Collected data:
- - - - -

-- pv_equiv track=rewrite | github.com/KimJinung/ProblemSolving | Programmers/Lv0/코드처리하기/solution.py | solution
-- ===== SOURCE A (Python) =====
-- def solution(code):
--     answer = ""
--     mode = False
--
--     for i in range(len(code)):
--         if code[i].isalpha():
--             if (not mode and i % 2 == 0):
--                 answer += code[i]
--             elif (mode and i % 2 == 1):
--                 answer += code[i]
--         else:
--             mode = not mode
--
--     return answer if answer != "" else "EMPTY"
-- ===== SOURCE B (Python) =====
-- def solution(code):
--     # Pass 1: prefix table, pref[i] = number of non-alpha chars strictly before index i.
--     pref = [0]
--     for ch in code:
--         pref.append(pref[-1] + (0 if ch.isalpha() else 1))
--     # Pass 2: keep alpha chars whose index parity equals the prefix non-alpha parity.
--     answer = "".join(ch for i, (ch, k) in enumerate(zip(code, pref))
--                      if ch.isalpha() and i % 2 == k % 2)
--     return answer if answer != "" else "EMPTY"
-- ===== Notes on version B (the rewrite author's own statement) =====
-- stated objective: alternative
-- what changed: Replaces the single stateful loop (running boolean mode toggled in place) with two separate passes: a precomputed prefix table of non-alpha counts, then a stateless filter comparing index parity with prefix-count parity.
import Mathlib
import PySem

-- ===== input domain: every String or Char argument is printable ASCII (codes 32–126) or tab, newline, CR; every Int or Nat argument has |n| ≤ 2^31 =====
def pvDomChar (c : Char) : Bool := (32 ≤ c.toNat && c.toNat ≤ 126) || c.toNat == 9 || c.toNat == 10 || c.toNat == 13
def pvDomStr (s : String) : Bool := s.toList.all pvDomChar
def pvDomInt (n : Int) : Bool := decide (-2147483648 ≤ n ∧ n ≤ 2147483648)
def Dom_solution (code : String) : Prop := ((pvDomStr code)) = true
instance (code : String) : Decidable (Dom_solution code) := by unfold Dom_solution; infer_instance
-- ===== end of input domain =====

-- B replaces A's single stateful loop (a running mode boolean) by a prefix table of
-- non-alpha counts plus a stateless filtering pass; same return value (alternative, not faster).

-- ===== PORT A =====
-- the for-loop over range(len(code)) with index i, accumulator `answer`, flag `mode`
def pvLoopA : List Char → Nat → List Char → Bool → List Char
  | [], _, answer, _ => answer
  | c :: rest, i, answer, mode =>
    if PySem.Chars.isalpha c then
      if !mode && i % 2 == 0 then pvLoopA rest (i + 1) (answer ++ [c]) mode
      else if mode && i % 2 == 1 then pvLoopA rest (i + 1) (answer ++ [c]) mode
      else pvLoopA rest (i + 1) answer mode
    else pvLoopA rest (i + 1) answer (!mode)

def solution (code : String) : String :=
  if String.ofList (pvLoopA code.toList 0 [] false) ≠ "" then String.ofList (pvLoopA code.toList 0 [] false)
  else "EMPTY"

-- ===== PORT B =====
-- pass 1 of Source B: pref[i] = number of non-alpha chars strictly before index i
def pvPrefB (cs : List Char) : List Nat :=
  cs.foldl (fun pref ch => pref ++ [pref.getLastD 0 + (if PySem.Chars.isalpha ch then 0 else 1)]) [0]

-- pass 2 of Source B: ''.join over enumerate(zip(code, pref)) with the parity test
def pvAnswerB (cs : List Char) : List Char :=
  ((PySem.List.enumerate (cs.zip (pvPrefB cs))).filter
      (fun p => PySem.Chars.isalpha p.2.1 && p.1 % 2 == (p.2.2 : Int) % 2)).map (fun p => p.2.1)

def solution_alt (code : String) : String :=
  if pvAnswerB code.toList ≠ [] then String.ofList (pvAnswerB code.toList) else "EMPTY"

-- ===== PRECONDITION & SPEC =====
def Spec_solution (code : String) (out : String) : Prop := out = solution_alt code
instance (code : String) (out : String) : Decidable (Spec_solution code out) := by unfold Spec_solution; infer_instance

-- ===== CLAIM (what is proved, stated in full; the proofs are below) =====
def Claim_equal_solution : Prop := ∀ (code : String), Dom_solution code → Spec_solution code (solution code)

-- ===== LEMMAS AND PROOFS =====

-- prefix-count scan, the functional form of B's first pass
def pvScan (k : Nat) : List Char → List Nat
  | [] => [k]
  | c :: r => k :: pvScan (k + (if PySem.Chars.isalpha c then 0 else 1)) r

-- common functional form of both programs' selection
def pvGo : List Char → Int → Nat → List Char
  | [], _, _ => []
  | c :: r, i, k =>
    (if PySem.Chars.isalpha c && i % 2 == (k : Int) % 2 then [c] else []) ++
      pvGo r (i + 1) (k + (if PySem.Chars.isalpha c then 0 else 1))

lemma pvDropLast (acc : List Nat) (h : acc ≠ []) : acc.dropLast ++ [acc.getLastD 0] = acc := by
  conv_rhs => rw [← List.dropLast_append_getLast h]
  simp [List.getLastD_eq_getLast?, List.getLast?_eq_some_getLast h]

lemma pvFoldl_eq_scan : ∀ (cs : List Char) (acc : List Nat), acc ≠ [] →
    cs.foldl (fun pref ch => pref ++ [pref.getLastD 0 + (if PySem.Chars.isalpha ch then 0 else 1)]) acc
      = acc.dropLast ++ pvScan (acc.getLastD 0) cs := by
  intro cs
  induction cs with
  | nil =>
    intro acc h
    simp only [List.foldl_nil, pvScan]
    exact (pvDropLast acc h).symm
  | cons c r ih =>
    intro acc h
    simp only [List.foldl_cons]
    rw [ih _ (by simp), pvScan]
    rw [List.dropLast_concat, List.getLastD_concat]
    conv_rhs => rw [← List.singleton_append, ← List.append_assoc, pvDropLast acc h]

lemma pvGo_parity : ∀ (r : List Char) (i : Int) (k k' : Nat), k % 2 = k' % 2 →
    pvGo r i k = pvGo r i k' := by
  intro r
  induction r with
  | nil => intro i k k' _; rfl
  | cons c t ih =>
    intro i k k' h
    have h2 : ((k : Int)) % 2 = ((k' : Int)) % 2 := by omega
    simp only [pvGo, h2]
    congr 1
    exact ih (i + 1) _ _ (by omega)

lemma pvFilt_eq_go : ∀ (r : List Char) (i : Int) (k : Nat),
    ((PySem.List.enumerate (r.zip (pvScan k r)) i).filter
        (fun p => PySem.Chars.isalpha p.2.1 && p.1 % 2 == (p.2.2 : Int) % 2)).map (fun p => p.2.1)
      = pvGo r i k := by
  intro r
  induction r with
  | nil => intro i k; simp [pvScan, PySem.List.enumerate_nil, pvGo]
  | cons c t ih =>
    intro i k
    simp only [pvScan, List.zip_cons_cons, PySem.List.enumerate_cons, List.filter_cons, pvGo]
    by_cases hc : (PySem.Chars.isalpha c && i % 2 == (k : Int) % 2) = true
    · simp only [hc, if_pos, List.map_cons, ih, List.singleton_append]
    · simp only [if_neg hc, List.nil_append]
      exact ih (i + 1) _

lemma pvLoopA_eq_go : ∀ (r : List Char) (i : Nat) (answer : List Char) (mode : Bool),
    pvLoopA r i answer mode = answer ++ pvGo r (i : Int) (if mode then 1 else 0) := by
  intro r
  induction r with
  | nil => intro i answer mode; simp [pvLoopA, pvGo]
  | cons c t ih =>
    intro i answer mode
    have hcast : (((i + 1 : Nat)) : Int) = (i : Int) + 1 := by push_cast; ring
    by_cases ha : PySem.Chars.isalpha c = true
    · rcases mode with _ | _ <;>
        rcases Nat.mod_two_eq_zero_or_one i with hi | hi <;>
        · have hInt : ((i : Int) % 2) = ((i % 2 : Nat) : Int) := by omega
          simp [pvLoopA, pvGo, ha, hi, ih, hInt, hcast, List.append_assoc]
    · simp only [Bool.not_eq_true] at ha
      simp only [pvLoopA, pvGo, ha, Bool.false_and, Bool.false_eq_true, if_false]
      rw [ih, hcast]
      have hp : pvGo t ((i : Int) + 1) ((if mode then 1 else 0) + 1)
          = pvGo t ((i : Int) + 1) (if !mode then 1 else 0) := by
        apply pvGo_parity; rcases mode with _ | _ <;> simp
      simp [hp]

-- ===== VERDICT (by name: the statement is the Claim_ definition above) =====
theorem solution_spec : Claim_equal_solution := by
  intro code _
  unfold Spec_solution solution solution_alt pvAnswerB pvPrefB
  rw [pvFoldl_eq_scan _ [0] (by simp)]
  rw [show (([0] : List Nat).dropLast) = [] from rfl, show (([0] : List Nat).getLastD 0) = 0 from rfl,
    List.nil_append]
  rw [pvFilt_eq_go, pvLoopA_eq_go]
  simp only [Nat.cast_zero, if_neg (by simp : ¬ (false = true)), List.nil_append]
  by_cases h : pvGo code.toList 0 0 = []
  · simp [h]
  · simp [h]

- - - - -

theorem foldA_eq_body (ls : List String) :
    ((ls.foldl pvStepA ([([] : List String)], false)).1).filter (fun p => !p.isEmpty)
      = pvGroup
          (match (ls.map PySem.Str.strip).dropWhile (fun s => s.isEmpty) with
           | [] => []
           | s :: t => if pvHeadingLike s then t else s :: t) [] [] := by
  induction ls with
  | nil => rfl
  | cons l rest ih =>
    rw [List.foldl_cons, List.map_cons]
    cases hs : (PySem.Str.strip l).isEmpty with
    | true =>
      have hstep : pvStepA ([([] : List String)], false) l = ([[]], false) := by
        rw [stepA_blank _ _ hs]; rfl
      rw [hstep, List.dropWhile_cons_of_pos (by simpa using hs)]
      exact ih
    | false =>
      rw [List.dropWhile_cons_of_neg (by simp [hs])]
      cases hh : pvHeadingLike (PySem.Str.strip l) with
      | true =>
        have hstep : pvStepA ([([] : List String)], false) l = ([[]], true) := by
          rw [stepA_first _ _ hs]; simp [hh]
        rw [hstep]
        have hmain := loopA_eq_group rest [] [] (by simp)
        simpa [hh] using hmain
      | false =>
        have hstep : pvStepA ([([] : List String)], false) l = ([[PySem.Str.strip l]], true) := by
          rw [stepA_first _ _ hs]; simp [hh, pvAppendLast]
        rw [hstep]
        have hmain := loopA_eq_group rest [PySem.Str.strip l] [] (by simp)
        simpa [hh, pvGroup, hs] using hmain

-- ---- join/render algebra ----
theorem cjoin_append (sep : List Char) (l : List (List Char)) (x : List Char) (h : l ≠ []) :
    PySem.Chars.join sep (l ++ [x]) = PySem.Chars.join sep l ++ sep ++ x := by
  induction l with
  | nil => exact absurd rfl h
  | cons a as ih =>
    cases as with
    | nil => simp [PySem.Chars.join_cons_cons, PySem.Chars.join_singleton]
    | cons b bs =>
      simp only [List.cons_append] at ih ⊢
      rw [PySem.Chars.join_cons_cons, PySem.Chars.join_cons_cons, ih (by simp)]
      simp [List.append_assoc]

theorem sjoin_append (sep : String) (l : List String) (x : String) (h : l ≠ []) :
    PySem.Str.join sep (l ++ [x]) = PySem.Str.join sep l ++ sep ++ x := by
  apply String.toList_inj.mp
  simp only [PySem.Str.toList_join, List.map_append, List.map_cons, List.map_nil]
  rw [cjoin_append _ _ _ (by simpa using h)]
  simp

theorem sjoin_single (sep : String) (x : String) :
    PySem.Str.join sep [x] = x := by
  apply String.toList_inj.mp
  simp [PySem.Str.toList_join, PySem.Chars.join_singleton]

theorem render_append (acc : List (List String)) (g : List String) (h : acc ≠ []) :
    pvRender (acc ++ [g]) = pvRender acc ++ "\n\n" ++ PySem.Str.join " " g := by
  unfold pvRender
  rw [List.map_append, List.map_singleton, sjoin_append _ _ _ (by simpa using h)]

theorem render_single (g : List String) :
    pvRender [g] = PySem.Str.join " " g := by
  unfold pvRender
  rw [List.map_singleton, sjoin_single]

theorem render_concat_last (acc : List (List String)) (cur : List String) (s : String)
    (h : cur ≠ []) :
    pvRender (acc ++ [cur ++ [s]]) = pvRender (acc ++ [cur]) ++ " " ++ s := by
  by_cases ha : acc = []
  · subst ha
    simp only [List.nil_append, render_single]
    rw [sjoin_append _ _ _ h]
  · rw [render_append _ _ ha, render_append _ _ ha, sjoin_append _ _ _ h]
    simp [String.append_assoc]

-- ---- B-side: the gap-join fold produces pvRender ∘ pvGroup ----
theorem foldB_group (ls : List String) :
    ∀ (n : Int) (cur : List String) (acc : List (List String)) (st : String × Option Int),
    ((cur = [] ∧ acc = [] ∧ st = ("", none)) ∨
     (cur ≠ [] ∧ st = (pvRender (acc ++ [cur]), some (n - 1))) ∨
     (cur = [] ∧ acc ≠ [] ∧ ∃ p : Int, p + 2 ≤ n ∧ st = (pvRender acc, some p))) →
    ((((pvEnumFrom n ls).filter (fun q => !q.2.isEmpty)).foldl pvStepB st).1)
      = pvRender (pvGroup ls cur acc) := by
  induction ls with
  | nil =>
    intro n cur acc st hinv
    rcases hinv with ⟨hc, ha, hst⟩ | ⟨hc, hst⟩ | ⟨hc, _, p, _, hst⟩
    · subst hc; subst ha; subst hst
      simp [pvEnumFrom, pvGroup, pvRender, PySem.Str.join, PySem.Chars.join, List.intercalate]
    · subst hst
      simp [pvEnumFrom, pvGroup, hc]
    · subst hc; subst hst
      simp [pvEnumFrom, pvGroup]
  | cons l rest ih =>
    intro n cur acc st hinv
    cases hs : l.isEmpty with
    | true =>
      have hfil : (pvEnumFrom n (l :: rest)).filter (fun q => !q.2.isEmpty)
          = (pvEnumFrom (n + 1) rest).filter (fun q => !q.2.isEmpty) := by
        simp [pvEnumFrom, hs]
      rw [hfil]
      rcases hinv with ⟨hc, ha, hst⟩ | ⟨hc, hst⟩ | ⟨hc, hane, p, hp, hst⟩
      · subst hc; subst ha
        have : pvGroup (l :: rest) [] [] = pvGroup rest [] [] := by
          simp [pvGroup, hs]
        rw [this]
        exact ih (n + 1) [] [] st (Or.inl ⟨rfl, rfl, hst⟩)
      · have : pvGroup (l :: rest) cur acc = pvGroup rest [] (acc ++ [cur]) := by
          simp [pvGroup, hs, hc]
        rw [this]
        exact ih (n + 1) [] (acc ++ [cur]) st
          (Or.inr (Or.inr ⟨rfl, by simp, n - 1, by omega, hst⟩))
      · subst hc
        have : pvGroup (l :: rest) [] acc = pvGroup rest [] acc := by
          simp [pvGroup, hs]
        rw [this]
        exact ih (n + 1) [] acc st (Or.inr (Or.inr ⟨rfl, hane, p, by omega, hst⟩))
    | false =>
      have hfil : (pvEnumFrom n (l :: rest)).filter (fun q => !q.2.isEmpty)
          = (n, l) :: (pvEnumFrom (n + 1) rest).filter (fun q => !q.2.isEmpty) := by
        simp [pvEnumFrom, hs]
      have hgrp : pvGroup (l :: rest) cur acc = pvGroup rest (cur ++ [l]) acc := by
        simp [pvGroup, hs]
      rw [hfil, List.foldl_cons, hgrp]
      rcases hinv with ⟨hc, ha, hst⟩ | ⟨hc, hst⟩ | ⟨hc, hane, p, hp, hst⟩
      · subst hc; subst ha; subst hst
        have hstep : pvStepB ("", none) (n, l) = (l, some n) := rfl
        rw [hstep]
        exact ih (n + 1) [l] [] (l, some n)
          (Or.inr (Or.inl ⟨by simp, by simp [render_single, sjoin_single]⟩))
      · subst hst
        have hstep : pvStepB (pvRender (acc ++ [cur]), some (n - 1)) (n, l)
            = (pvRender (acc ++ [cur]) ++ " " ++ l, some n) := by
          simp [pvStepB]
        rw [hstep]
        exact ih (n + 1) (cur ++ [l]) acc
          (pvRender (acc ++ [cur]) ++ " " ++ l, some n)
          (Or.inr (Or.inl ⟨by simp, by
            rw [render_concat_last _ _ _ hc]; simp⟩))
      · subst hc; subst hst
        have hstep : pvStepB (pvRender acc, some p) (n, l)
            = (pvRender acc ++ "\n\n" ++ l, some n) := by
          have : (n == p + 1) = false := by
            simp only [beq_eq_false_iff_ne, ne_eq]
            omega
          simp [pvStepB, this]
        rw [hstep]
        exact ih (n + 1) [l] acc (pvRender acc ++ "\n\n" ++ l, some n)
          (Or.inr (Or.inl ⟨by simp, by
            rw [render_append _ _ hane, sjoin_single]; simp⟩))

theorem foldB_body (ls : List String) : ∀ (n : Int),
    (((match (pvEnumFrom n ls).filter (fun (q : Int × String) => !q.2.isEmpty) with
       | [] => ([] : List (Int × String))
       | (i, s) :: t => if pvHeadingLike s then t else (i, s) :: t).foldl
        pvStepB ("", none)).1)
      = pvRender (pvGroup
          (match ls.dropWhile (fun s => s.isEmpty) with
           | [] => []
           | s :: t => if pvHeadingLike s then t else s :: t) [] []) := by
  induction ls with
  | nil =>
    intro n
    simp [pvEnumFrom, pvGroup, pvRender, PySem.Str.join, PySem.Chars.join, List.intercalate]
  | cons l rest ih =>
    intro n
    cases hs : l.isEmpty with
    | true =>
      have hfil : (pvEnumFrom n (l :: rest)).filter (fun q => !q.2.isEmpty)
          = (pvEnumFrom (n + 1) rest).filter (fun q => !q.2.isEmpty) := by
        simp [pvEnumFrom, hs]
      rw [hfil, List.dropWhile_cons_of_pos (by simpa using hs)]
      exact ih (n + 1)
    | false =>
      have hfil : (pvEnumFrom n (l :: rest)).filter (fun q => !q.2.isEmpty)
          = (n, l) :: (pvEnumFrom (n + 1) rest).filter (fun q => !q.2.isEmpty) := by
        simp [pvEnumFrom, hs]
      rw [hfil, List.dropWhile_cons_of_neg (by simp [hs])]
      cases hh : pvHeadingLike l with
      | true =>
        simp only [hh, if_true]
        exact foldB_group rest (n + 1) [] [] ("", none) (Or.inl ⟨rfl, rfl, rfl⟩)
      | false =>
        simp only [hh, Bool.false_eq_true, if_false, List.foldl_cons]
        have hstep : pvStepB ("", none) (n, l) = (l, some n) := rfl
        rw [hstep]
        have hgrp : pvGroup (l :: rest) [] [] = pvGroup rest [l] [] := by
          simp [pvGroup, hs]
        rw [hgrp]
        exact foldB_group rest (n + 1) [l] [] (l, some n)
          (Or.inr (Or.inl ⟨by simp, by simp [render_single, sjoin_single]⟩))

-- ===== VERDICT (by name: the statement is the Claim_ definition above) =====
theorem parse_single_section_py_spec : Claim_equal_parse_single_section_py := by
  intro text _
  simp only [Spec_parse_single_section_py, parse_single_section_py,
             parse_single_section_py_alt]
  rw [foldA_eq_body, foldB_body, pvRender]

- - - - -

**TO DO**
Sift through the entries and copy every line with "range".

**EXERCISE RESPONSE**
--     for i in range(len(code)):
-- the for-loop over range(len(code)) with index i, accumulator `answer`, flag `mode`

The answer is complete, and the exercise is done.